### Provided records:
···

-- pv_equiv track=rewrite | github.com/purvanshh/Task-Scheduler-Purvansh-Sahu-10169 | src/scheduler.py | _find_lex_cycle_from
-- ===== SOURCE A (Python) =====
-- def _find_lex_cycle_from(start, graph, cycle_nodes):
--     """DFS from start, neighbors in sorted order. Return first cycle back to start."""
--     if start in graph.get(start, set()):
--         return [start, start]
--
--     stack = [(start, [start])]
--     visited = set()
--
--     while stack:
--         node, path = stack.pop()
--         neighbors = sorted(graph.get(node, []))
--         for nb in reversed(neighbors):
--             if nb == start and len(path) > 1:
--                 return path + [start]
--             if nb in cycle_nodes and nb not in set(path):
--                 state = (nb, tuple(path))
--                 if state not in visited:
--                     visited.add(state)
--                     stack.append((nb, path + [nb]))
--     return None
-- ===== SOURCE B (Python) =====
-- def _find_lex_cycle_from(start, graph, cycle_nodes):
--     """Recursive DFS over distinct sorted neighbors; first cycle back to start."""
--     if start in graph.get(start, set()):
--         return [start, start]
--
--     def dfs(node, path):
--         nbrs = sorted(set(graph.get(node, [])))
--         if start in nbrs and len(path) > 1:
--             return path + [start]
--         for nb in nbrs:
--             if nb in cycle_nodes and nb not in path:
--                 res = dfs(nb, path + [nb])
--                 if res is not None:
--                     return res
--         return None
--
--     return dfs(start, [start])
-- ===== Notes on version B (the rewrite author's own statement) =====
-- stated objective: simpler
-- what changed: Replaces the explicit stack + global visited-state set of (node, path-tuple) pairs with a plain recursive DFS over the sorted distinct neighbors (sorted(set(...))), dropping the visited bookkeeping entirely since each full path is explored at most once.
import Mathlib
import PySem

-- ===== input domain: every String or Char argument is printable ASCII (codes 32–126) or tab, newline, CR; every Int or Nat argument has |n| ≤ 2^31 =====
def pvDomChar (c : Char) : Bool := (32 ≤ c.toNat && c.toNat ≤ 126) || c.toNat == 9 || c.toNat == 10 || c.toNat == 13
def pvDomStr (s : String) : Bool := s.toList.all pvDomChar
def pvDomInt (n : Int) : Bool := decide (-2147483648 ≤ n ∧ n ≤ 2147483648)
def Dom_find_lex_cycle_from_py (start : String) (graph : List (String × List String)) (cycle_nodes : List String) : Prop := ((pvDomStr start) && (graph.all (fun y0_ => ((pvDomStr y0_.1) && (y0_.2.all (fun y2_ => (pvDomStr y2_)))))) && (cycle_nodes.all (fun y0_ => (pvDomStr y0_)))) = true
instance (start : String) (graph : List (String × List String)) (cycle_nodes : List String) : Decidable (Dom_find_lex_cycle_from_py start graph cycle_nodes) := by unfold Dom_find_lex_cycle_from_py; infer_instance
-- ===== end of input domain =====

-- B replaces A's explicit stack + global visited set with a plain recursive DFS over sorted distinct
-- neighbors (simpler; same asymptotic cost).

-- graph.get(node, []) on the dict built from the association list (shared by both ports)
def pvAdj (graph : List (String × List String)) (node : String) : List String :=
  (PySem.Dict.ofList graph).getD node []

···

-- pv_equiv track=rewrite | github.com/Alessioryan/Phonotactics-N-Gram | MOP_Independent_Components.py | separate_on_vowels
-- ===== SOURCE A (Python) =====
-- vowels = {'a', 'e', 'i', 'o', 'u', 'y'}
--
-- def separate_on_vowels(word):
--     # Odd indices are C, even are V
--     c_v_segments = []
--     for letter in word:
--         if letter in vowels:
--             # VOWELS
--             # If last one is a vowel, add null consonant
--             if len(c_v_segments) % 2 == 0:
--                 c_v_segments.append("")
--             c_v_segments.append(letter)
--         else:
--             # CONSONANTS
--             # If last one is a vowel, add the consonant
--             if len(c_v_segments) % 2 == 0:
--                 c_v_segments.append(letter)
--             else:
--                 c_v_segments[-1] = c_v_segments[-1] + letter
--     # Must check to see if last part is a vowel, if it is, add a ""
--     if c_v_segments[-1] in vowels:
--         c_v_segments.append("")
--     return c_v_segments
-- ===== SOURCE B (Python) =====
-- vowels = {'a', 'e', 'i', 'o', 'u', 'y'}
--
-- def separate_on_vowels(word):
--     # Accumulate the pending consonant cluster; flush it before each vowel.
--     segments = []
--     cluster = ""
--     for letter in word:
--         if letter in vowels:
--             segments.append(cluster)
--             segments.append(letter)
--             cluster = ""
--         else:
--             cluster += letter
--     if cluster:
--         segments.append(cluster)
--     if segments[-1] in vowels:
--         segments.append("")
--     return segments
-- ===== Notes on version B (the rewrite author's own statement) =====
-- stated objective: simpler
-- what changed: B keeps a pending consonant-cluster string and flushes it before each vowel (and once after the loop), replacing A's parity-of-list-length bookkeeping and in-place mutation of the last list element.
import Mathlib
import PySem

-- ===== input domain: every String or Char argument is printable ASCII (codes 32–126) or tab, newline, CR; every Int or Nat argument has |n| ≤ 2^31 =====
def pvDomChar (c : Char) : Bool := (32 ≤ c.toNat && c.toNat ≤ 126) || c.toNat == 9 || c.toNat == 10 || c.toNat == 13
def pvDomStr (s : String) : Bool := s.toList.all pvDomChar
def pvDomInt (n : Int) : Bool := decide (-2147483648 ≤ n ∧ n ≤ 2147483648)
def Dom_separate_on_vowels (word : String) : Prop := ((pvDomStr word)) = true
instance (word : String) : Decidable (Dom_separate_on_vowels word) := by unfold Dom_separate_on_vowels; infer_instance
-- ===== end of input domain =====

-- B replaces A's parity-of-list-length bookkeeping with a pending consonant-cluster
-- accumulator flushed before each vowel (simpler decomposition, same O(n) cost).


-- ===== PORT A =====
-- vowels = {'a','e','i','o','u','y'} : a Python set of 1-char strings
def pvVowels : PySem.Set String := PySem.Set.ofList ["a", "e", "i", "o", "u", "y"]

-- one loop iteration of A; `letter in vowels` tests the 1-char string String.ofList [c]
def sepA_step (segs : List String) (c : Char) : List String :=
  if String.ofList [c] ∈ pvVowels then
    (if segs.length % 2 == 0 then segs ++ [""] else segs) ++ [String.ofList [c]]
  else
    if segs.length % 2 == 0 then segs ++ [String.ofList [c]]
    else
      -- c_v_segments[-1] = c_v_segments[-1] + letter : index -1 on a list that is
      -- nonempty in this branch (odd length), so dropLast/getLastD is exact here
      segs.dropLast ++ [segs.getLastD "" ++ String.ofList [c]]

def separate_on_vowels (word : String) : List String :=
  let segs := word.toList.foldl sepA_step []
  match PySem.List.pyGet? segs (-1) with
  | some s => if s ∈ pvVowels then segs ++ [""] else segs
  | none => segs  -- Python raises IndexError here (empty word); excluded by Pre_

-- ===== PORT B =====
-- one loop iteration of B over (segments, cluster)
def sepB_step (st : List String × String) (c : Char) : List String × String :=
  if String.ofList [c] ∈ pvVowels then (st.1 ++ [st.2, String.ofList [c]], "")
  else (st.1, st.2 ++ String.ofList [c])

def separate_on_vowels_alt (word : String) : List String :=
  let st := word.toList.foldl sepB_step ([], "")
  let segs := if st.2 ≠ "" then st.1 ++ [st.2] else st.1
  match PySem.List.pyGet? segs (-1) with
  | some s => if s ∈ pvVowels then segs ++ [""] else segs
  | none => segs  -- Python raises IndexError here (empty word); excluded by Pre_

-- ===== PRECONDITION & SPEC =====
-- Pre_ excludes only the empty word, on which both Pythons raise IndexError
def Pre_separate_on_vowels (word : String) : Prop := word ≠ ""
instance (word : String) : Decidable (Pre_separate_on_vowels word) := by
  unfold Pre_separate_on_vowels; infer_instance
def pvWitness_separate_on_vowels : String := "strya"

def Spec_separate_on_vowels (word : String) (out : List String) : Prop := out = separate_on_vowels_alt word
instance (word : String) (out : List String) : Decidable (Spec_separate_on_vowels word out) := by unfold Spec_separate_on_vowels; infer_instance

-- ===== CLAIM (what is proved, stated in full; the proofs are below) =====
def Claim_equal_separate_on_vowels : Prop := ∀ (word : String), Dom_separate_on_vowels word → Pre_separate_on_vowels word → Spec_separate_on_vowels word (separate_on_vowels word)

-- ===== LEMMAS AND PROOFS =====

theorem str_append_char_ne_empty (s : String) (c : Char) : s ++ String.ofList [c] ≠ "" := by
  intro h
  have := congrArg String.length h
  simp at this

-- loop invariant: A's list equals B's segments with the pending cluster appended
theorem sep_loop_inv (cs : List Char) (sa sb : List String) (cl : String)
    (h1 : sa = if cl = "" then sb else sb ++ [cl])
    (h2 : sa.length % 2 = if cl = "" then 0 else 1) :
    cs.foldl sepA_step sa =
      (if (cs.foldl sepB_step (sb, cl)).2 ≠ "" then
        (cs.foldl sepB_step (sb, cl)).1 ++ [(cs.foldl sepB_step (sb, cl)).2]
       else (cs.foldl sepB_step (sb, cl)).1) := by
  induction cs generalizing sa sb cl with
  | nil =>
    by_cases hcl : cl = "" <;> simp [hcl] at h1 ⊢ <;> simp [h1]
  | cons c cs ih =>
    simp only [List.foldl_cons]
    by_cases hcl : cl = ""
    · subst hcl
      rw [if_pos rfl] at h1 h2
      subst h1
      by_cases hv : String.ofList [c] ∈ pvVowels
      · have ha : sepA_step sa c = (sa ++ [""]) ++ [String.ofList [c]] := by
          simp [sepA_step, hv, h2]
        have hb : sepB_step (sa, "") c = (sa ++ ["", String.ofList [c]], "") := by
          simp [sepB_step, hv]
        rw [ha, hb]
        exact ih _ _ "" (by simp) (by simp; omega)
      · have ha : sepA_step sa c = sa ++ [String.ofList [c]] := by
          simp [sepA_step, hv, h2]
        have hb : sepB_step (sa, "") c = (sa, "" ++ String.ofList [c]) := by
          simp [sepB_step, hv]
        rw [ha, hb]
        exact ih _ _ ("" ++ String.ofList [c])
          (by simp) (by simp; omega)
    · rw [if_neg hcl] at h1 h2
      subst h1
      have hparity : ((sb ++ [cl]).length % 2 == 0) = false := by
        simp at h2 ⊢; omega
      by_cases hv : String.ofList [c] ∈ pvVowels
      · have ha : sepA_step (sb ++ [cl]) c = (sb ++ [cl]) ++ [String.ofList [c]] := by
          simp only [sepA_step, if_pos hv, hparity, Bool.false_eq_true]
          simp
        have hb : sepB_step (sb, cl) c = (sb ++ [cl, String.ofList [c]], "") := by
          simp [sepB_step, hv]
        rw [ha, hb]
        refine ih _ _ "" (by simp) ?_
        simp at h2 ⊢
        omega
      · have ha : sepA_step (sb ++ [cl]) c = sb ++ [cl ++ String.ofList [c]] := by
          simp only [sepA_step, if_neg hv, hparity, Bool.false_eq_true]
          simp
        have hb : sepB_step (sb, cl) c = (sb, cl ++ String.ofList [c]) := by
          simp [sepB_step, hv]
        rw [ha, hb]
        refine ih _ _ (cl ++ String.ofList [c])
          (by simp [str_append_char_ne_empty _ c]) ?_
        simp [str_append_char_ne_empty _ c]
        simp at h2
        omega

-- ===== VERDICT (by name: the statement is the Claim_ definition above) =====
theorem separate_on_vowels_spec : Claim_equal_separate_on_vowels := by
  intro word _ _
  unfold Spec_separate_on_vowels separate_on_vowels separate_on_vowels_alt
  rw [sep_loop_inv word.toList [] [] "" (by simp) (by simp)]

···

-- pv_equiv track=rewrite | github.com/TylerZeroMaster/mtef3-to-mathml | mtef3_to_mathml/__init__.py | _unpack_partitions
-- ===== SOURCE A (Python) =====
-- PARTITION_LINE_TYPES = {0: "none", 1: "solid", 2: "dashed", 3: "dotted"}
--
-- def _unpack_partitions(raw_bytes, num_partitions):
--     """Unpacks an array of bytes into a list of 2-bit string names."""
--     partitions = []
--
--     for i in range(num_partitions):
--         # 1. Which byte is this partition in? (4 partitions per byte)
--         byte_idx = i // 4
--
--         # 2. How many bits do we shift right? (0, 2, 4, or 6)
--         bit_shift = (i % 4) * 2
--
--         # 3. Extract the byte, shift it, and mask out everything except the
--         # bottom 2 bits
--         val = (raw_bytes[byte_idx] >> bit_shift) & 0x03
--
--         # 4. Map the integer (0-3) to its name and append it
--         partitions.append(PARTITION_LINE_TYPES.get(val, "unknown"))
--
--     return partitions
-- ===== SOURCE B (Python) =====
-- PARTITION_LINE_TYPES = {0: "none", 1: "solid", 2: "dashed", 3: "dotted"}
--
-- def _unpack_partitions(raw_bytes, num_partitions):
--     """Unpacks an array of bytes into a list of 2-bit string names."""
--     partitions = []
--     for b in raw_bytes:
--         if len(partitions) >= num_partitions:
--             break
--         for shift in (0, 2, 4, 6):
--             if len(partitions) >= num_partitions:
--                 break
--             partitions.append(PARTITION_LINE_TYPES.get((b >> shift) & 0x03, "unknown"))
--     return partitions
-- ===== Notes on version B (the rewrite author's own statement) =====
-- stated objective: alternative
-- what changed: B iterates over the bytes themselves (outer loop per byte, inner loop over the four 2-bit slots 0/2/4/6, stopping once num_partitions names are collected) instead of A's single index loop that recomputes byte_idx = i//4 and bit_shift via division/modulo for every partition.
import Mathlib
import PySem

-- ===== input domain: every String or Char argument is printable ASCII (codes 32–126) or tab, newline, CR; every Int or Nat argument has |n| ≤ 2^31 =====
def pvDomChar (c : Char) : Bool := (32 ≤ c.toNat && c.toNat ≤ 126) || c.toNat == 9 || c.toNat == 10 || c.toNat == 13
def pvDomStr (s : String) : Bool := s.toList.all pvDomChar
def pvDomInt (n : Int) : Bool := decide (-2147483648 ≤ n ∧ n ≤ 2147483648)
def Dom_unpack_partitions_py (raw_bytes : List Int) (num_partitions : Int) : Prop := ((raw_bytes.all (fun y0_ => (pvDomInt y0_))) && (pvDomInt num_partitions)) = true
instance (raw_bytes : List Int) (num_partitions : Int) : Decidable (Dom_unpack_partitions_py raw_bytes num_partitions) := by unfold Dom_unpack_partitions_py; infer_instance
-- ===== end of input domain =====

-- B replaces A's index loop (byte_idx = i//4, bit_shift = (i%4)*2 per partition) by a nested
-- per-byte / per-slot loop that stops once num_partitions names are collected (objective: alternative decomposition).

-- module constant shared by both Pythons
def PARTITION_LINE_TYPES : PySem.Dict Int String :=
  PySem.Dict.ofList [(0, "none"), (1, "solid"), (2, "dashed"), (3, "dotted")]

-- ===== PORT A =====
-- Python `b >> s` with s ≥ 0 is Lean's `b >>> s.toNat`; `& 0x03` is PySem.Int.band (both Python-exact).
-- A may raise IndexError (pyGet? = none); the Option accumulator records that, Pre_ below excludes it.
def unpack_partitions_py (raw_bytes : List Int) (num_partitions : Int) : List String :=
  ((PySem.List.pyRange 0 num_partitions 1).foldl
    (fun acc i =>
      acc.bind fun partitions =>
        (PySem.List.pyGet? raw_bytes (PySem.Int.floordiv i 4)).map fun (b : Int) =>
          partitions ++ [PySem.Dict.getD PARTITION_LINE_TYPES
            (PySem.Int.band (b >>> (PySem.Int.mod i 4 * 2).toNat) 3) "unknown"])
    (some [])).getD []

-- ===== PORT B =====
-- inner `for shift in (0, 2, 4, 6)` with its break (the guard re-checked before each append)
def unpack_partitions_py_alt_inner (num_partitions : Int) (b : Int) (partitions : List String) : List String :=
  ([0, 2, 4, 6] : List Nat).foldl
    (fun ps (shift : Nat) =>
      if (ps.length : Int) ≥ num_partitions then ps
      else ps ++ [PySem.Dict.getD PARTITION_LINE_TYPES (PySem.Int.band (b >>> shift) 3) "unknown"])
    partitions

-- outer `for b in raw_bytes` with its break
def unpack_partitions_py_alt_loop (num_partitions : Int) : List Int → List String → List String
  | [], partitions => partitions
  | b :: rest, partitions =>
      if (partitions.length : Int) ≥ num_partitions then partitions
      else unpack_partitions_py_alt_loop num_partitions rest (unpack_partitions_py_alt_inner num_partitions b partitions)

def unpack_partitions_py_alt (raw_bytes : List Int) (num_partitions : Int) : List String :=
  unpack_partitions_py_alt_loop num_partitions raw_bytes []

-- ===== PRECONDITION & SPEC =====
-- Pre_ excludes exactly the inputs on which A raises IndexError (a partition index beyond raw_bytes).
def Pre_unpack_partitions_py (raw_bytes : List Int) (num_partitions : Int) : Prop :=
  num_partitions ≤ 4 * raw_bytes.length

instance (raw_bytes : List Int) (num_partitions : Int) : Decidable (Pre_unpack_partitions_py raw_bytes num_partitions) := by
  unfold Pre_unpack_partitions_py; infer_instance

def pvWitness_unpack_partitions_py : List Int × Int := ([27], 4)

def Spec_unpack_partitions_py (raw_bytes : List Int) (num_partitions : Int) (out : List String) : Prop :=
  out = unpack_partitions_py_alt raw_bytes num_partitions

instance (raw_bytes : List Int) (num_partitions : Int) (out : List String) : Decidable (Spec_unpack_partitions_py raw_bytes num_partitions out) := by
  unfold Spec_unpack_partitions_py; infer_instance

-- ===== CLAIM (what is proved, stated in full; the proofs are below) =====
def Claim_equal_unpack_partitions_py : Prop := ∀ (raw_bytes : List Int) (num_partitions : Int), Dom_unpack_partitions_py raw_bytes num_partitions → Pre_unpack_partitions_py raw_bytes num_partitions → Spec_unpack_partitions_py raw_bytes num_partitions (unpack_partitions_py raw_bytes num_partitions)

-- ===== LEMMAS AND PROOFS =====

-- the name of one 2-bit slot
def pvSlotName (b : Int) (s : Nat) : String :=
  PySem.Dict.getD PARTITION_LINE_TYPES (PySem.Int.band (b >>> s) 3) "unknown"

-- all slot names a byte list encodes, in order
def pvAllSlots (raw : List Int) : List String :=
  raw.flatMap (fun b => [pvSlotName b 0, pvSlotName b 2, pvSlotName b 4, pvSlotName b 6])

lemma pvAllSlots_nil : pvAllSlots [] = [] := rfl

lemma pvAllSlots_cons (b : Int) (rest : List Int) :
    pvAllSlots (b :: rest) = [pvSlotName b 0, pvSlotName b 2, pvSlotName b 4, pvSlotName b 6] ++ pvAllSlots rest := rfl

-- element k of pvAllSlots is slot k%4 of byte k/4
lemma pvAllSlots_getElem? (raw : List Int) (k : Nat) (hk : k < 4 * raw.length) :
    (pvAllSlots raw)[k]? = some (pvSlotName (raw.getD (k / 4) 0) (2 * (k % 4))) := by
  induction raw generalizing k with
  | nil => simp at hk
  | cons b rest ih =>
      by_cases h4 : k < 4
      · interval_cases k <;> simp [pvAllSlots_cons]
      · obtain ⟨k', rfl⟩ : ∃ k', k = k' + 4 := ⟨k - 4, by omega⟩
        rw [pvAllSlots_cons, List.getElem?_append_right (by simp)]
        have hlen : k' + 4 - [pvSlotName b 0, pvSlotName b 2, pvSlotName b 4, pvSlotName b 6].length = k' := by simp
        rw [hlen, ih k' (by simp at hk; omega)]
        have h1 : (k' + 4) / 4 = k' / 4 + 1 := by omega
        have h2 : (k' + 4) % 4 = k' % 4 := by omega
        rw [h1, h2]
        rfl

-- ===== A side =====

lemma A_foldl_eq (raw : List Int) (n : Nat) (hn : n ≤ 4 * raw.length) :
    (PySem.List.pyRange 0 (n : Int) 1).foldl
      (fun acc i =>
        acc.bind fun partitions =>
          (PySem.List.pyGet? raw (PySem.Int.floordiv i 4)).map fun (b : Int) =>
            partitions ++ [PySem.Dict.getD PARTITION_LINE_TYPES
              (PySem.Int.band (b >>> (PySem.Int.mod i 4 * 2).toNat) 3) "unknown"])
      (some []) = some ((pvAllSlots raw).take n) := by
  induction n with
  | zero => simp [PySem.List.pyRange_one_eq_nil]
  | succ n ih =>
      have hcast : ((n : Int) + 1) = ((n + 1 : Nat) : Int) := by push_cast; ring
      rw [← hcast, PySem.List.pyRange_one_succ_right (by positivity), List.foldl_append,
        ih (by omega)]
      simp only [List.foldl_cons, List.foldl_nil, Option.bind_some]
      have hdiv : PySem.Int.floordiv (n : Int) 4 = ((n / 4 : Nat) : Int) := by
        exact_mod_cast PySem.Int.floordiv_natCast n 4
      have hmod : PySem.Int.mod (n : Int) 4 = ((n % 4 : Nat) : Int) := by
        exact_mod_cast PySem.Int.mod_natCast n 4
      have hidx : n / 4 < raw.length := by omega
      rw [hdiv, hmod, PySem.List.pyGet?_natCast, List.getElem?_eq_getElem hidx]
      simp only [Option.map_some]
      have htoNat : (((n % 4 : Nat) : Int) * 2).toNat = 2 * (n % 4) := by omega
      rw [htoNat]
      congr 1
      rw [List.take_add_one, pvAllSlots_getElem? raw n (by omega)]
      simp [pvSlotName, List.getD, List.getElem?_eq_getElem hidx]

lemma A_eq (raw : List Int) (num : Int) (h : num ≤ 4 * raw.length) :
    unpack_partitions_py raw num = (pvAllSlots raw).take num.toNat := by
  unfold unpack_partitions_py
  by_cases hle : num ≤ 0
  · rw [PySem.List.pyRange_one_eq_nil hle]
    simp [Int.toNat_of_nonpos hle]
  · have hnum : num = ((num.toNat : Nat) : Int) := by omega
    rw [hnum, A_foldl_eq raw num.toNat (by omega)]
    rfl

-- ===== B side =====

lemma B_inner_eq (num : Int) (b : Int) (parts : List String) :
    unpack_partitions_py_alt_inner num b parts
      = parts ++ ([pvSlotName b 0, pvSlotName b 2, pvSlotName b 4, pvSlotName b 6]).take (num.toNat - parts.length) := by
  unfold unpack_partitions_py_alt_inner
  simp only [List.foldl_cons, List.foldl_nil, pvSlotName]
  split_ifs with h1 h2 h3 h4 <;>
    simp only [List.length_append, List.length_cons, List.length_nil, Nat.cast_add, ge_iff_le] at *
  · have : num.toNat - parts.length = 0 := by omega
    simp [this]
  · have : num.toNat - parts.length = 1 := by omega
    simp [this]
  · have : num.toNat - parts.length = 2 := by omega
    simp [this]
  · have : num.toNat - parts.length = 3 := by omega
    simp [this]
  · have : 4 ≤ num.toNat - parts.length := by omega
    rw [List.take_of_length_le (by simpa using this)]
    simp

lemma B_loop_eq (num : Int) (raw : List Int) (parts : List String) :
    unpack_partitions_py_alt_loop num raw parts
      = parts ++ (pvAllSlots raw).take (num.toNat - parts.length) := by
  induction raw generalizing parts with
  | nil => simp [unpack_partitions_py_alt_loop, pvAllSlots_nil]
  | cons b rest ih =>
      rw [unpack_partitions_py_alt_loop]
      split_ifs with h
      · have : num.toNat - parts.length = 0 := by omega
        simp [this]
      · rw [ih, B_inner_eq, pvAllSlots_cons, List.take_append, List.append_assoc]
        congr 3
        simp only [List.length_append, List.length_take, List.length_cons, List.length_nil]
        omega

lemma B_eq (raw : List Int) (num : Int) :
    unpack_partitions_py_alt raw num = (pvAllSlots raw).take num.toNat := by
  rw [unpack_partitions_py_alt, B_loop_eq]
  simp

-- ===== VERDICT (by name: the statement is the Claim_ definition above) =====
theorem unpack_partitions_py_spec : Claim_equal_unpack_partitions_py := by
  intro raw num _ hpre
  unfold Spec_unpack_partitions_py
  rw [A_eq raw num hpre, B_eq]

···

### Exercise objective:
Retype exactly the span of lines from the one with "(some [])).getD []" through the one with "num_partitions ≤ 4 * raw_bytes.length"; include both ends and omit the rest of the material.

### Response to the exercise:
    (some [])).getD []

-- ===== PORT B =====
-- inner `for shift in (0, 2, 4, 6)` with its break (the guard re-checked before each append)
def unpack_partitions_py_alt_inner (num_partitions : Int) (b : Int) (partitions : List String) : List String :=
  ([0, 2, 4, 6] : List Nat).foldl
    (fun ps (shift : Nat) =>
      if (ps.length : Int) ≥ num_partitions then ps
      else ps ++ [PySem.Dict.getD PARTITION_LINE_TYPES (PySem.Int.band (b >>> shift) 3) "unknown"])
    partitions

-- outer `for b in raw_bytes` with its break
def unpack_partitions_py_alt_loop (num_partitions : Int) : List Int → List String → List String
  | [], partitions => partitions
  | b :: rest, partitions =>
      if (partitions.length : Int) ≥ num_partitions then partitions
      else unpack_partitions_py_alt_loop num_partitions rest (unpack_partitions_py_alt_inner num_partitions b partitions)

def unpack_partitions_py_alt (raw_bytes : List Int) (num_partitions : Int) : List String :=
  unpack_partitions_py_alt_loop num_partitions raw_bytes []

-- ===== PRECONDITION & SPEC =====
-- Pre_ excludes exactly the inputs on which A raises IndexError (a partition index beyond raw_bytes).
def Pre_unpack_partitions_py (raw_bytes : List Int) (num_partitions : Int) : Prop :=
  num_partitions ≤ 4 * raw_bytes.length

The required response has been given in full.